Judge Takes Away Mom’s Baby-Naming Rights After She Tried to Name Her Daughter After Poison

There are a lot of words that sound beautiful to the ear, if you don’t know what they mean. “Diarrhea” comes up as one of the most beautiful words in the English language, in polls of people who do not actually speak English. By that logic “Cyanide” would actually be quite a pretty word, if you didn’t know what it meant, but that did not do one Welsh mother much good when she intentionally tried to name her baby girl after the deadly poison, and a judge said no freaking way.

According to Good Housekeeping, the mother from Powys, Wales, gave birth to boy and girl twins and declared that she would name them “Preacher” and “Cyanide.” Social workers were involved in the mother’s case, because the mother had a history of drug and alcohol abuse and mental illness, and the two babies and their three half-siblings had been placed in foster care. When the social workers heard what the mother intended to name the twins, they intervened and tried to stop her, on the grounds that naming a little girl “Cyanide” would cause her emotional harm.
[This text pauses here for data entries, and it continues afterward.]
-- pv_equiv track=rewrite | github.com/iamdheerajjain/CarePilot | fine_tuned_detectors.py | _get_condition_category
-- ===== SOURCE A (Python) =====
-- def _get_condition_category(condition: str) -> str:
-- 	"""Get category for a condition."""
-- 	categories = {
-- 		"cardiovascular": ["heart attack", "stroke", "angina", "heart failure", "syncope"],
-- 		"respiratory": ["pneumonia", "asthma", "copd", "bronchitis", "respiratory infection"],
-- 		"neurological": ["migraine", "tension headache", "epilepsy", "vertigo", "dementia"],
-- 		"gastrointestinal": ["gastroenteritis", "food poisoning", "appendicitis", "gallstones", "irritable bowel syndrome"],
-- 		"dermatological": ["allergic reaction", "eczema", "psoriasis", "contact dermatitis"],
-- 		"musculoskeletal": ["arthritis", "muscle strain", "fibromyalgia", "tendonitis"],
-- 		"endocrine": ["diabetes", "thyroid disorder", "diabetic ketoacidosis", "hypoglycemia"],
-- 		"mental_health": ["depression", "anxiety", "chronic fatigue syndrome"],
-- 		"infectious": ["influenza", "covid-19", "viral infection", "bacterial infection", "strep throat"]
-- 	}
--
-- 	for category, conditions in categories.items():
-- 		if condition in conditions:
-- 			return category
--
-- 	return "general"
-- ===== SOURCE B (Python) =====
-- _CONDITION_TO_CATEGORY = {
--     "heart attack": "cardiovascular", "stroke": "cardiovascular", "angina": "cardiovascular",
--     "heart failure": "cardiovascular", "syncope": "cardiovascular",
--     "pneumonia": "respiratory", "asthma": "respiratory", "copd": "respiratory",
--     "bronchitis": "respiratory", "respiratory infection": "respiratory",
--     "migraine": "neurological", "tension headache": "neurological", "epilepsy": "neurological",
--     "vertigo": "neurological", "dementia": "neurological",
--     "gastroenteritis": "gastrointestinal", "food poisoning": "gastrointestinal",
--     "appendicitis": "gastrointestinal", "gallstones": "gastrointestinal",
--     "irritable bowel syndrome": "gastrointestinal",
--     "allergic reaction": "dermatological", "eczema": "dermatological",
--     "psoriasis": "dermatological", "contact dermatitis": "dermatological",
--     "arthritis": "musculoskeletal", "muscle strain": "musculoskeletal",
--     "fibromyalgia": "musculoskeletal", "tendonitis": "musculoskeletal",
--     "diabetes": "endocrine", "thyroid disorder": "endocrine",
--     "diabetic ketoacidosis": "endocrine", "hypoglycemia": "endocrine",
--     "depression": "mental_health", "anxiety": "mental_health",
--     "chronic fatigue syndrome": "mental_health",
--     "influenza": "infectious", "covid-19": "infectious", "viral infection": "infectious",
--     "bacterial infection": "infectious", "strep throat": "infectious",
-- }
--
-- def _get_condition_category(condition: str) -> str:
--     """Get category for a condition."""
--     return _CONDITION_TO_CATEGORY.get(condition, "general")
-- ===== Notes on version B (the rewrite author's own statement) =====
-- stated objective: simpler
-- what changed: Replaced the loop over a category->conditions table with per-list membership tests by a single inverted condition->category dictionary and one .get with default.
import Mathlib
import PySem

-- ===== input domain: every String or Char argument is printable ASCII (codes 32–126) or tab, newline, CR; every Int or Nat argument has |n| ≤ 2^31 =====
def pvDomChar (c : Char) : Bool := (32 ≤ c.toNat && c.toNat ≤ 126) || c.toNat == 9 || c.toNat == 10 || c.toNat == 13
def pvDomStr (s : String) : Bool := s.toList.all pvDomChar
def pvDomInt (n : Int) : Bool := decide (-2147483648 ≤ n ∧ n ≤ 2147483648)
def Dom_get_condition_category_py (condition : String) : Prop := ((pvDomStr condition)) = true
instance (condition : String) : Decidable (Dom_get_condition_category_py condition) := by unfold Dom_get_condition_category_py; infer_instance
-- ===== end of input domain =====

-- B replaces A's loop over a category→conditions table (membership test per list)
-- by a single inverted condition→category dictionary looked up once (objective: simpler).

-- ===== PORT A =====
def pvCategories : List (String × List String) :=
  [ ("cardiovascular", ["heart attack", "stroke", "angina", "heart failure", "syncope"]),
    ("respiratory", ["pneumonia", "asthma", "copd", "bronchitis", "respiratory infection"]),
    ("neurological", ["migraine", "tension headache", "epilepsy", "vertigo", "dementia"]),
    ("gastrointestinal", ["gastroenteritis", "food poisoning", "appendicitis", "gallstones", "irritable bowel syndrome"]),
    ("dermatological", ["allergic reaction", "eczema", "psoriasis", "contact dermatitis"]),
    ("musculoskeletal", ["arthritis", "muscle strain", "fibromyalgia", "tendonitis"]),
    ("endocrine", ["diabetes", "thyroid disorder", "diabetic ketoacidosis", "hypoglycemia"]),
    ("mental_health", ["depression", "anxiety", "chronic fatigue syndrome"]),
    ("infectious", ["influenza", "covid-19", "viral infection", "bacterial infection", "strep throat"]) ]

-- the 'for category, conditions in categories.items(): if condition in conditions: return category' loop
def pvScanA (condition : String) : List (String × List String) → String
  | [] => "general"
  | (category, conditions) :: rest =>
      if condition ∈ conditions then category else pvScanA condition rest

def get_condition_category_py (condition : String) : String :=
  pvScanA condition pvCategories

-- ===== PORT B =====
def pvConditionToCategory : PySem.Dict String String :=
  PySem.Dict.mk
  [ ("heart attack", "cardiovascular"), ("stroke", "cardiovascular"), ("angina", "cardiovascular"),
    ("heart failure", "cardiovascular"), ("syncope", "cardiovascular"),
    ("pneumonia", "respiratory"), ("asthma", "respiratory"), ("copd", "respiratory"),
    ("bronchitis", "respiratory"), ("respiratory infection", "respiratory"),
    ("migraine", "neurological"), ("tension headache", "neurological"), ("epilepsy", "neurological"),
    ("vertigo", "neurological"), ("dementia", "neurological"),
    ("gastroenteritis", "gastrointestinal"), ("food poisoning", "gastrointestinal"),
    ("appendicitis", "gastrointestinal"), ("gallstones", "gastrointestinal"),
    ("irritable bowel syndrome", "gastrointestinal"),
    ("allergic reaction", "dermatological"), ("eczema", "dermatological"),
    ("psoriasis", "dermatological"), ("contact dermatitis", "dermatological"),
    ("arthritis", "musculoskeletal"), ("muscle strain", "musculoskeletal"),
    ("fibromyalgia", "musculoskeletal"), ("tendonitis", "musculoskeletal"),
    ("diabetes", "endocrine"), ("thyroid disorder", "endocrine"),
    ("diabetic ketoacidosis", "endocrine"), ("hypoglycemia", "endocrine"),
    ("depression", "mental_health"), ("anxiety", "mental_health"),
    ("chronic fatigue syndrome", "mental_health"),
    ("influenza", "infectious"), ("covid-19", "infectious"), ("viral infection", "infectious"),
    ("bacterial infection", "infectious"), ("strep throat", "infectious") ]

def get_condition_category_py_alt (condition : String) : String :=
  PySem.Dict.getD pvConditionToCategory condition "general"

-- ===== PRECONDITION & SPEC =====
def Spec_get_condition_category_py (condition : String) (out : String) : Prop := out = get_condition_category_py_alt condition
instance (condition : String) (out : String) : Decidable (Spec_get_condition_category_py condition out) := by unfold Spec_get_condition_category_py; infer_instance

-- ===== CLAIM (what is proved, stated in full; the proofs are below) =====
def Claim_equal_get_condition_category_py : Prop := ∀ (condition : String), Dom_get_condition_category_py condition → Spec_get_condition_category_py condition (get_condition_category_py condition)

-- ===== LEMMAS AND PROOFS =====

-- inverting one (category, conditions) row: a first-match lookup in the inverted pairs
-- equals the membership test on the row's condition list
theorem pv_lookup_row (c category : String) (conditions : List String) (rest : List (String × String)) :
    ((PySem.Dict.mk ((conditions.map (fun x => (x, category))) ++ rest)).get? c).getD "general"
      = if c ∈ conditions then category else ((PySem.Dict.mk rest).get? c).getD "general" := by
  induction conditions with
  | nil => simp
  | cons h t ih =>
      simp only [List.map_cons, List.cons_append, PySem.Dict.get?_mk_cons]
      by_cases hc : h = c
      · subst hc; simp
      · have hne : c ≠ h := fun e => hc e.symm
        simp only [beq_iff_eq, hc, if_false, ih, List.mem_cons, hne, false_or]

-- A's scan over the whole table equals the lookup in the flattened inverted table
theorem pv_scan_eq_flat (c : String) (table : List (String × List String)) :
    pvScanA c table
      = ((PySem.Dict.mk (table.flatMap (fun p => p.2.map (fun x => (x, p.1))))).get? c).getD "general" := by
  induction table with
  | nil => simp [pvScanA, PySem.Dict.get?]
  | cons hd tl ih =>
      obtain ⟨category, conditions⟩ := hd
      simp only [pvScanA, List.flatMap_cons, pv_lookup_row, ih]

-- ===== VERDICT (by name: the statement is the Claim_ definition above) =====
theorem get_condition_category_py_spec : Claim_equal_get_condition_category_py := by
  intro condition _
  unfold Spec_get_condition_category_py get_condition_category_py get_condition_category_py_alt
  rw [pv_scan_eq_flat]
  rfl
-- A's train row over the full range equals B's segmented train row
theorem pv_rowTrain (cut n i : Int) (h0 : 0 ≤ cut) (h1 : cut + cut ≤ n)
    (hi0 : 0 ≤ i) (hi1 : i < n) :
    (PySem.List.pyRange 0 n 1).flatMap (pvFA cut n i) =
    (if i < cut then
        (PySem.List.pyRange cut n 1).map (fun j => (i, j, (0:Int)))
      else if i < n - cut then
        (PySem.List.pyRange 0 cut 1).map (fun j => (i, j, (1:Int)))
          ++ ((PySem.List.pyRange cut (n - cut) 1).filter (fun j => j ≠ i)).flatMap
               (fun j => [(i, j, (0:Int)), (i, j, 1)])
          ++ (PySem.List.pyRange (n - cut) n 1).map (fun j => (i, j, (0:Int)))
      else (PySem.List.pyRange 0 (n - cut) 1).map (fun j => (i, j, (1:Int)))) := by
  rw [PySem.List.pyRange_one_append 0 cut n h0 (by omega),
      PySem.List.pyRange_one_append cut (n - cut) n (by omega) (by omega),
      List.flatMap_append, List.flatMap_append]
  split_ifs with hc hm
  · -- i < cut : segment [0,cut) and [cut,n-cut) contribute [] or [(i,j,0)]
    rw [pv_flatMap_congr (PySem.List.pyRange 0 cut 1) _ (fun _ => [])
          (fun j hj => by
            have := PySem.List.mem_pyRange_one.mp hj
            unfold pvFA; split_ifs <;> first | rfl | omega),
        pv_flatMap_congr (PySem.List.pyRange cut (n-cut) 1) _ (fun j => [(i, j, (0:Int))])
          (fun j hj => by
            have := PySem.List.mem_pyRange_one.mp hj
            unfold pvFA; split_ifs <;> first | rfl | omega),
        pv_flatMap_congr (PySem.List.pyRange (n-cut) n 1) _ (fun j => [(i, j, (0:Int))])
          (fun j hj => by
            have := PySem.List.mem_pyRange_one.mp hj
            unfold pvFA; split_ifs <;> first | rfl | omega)]
    simp [pv_map_eq_flatMap]
  · -- middle i
    rw [pv_flatMap_congr (PySem.List.pyRange 0 cut 1) _ (fun j => [(i, j, (1:Int))])
          (fun j hj => by
            have := PySem.List.mem_pyRange_one.mp hj
            unfold pvFA; split_ifs <;> first | rfl | omega),
        pv_flatMap_congr (PySem.List.pyRange cut (n-cut) 1) _
          (fun j => if j ≠ i then [(i, j, (0:Int)), (i, j, 1)] else [])
          (fun j hj => by
            have := PySem.List.mem_pyRange_one.mp hj
            unfold pvFA; split_ifs <;> simp_all <;> omega),
        pv_flatMap_congr (PySem.List.pyRange (n-cut) n 1) _ (fun j => [(i, j, (0:Int))])
          (fun j hj => by
            have := PySem.List.mem_pyRange_one.mp hj
            unfold pvFA; split_ifs <;> first | rfl | omega)]
    simp [pv_map_eq_flatMap, pv_filter_flatMap]
  · -- right i
    rw [pv_flatMap_congr (PySem.List.pyRange 0 cut 1) _ (fun j => [(i, j, (1:Int))])
          (fun j hj => by
            have := PySem.List.mem_pyRange_one.mp hj
            unfold pvFA; split_ifs <;> first | rfl | omega),
        pv_flatMap_congr (PySem.List.pyRange cut (n-cut) 1) _ (fun j => [(i, j, (1:Int))])
          (fun j hj => by
            have := PySem.List.mem_pyRange_one.mp hj
            unfold pvFA; split_ifs <;> first | rfl | omega),
        pv_flatMap_congr (PySem.List.pyRange (n-cut) n 1) _ (fun _ => [])
          (fun j hj => by
            have := PySem.List.mem_pyRange_one.mp hj
            unfold pvFA; split_ifs <;> first | rfl | omega)]
    rw [PySem.List.pyRange_one_append 0 cut (n - cut) h0 (by omega)]
    simp [pv_map_eq_flatMap]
The social workers managed to get an injunction to stop the mother from registering her baby names, and finally they went before the court, where Justice Eleanor King ruled that the mother should not be allowed to name the little girl Cyanide.

The girl’s mother had stuck to her guns, even in court. She argued that she had the right to name her children whatever she wanted, and she insisted that Cyanide was a pretty name for a little girl, and also that it had “positive implications” because it was the poison that had killed Hitler and Goebbels.

The judge did not agree, and said the little girl would suffer emotionally after being named after a deadly poison, especially since she would likely see it as a rejection by her birth mother and an attempt to punish her.

“It is hard to see how … the twin girl could regard being named after this deadly poison as other than a complete rejection of her by her birth mother,” Justice King said.

The judge agreed that taking away a mother’s naming rights was an extreme move, and she said a court should only intervene in the “most extreme cases,” and she said this counted.

Little not-Cyanide’s brother was meant to be named Preacher, and the judge and social workers all said that was unconventional but not nearly as bad as Cyanide. But the judge ruled that the babies’ three half-siblings would be allowed to choose names for the babies. The names they chose have not been revealed, but they basically have to be better than Cyanide.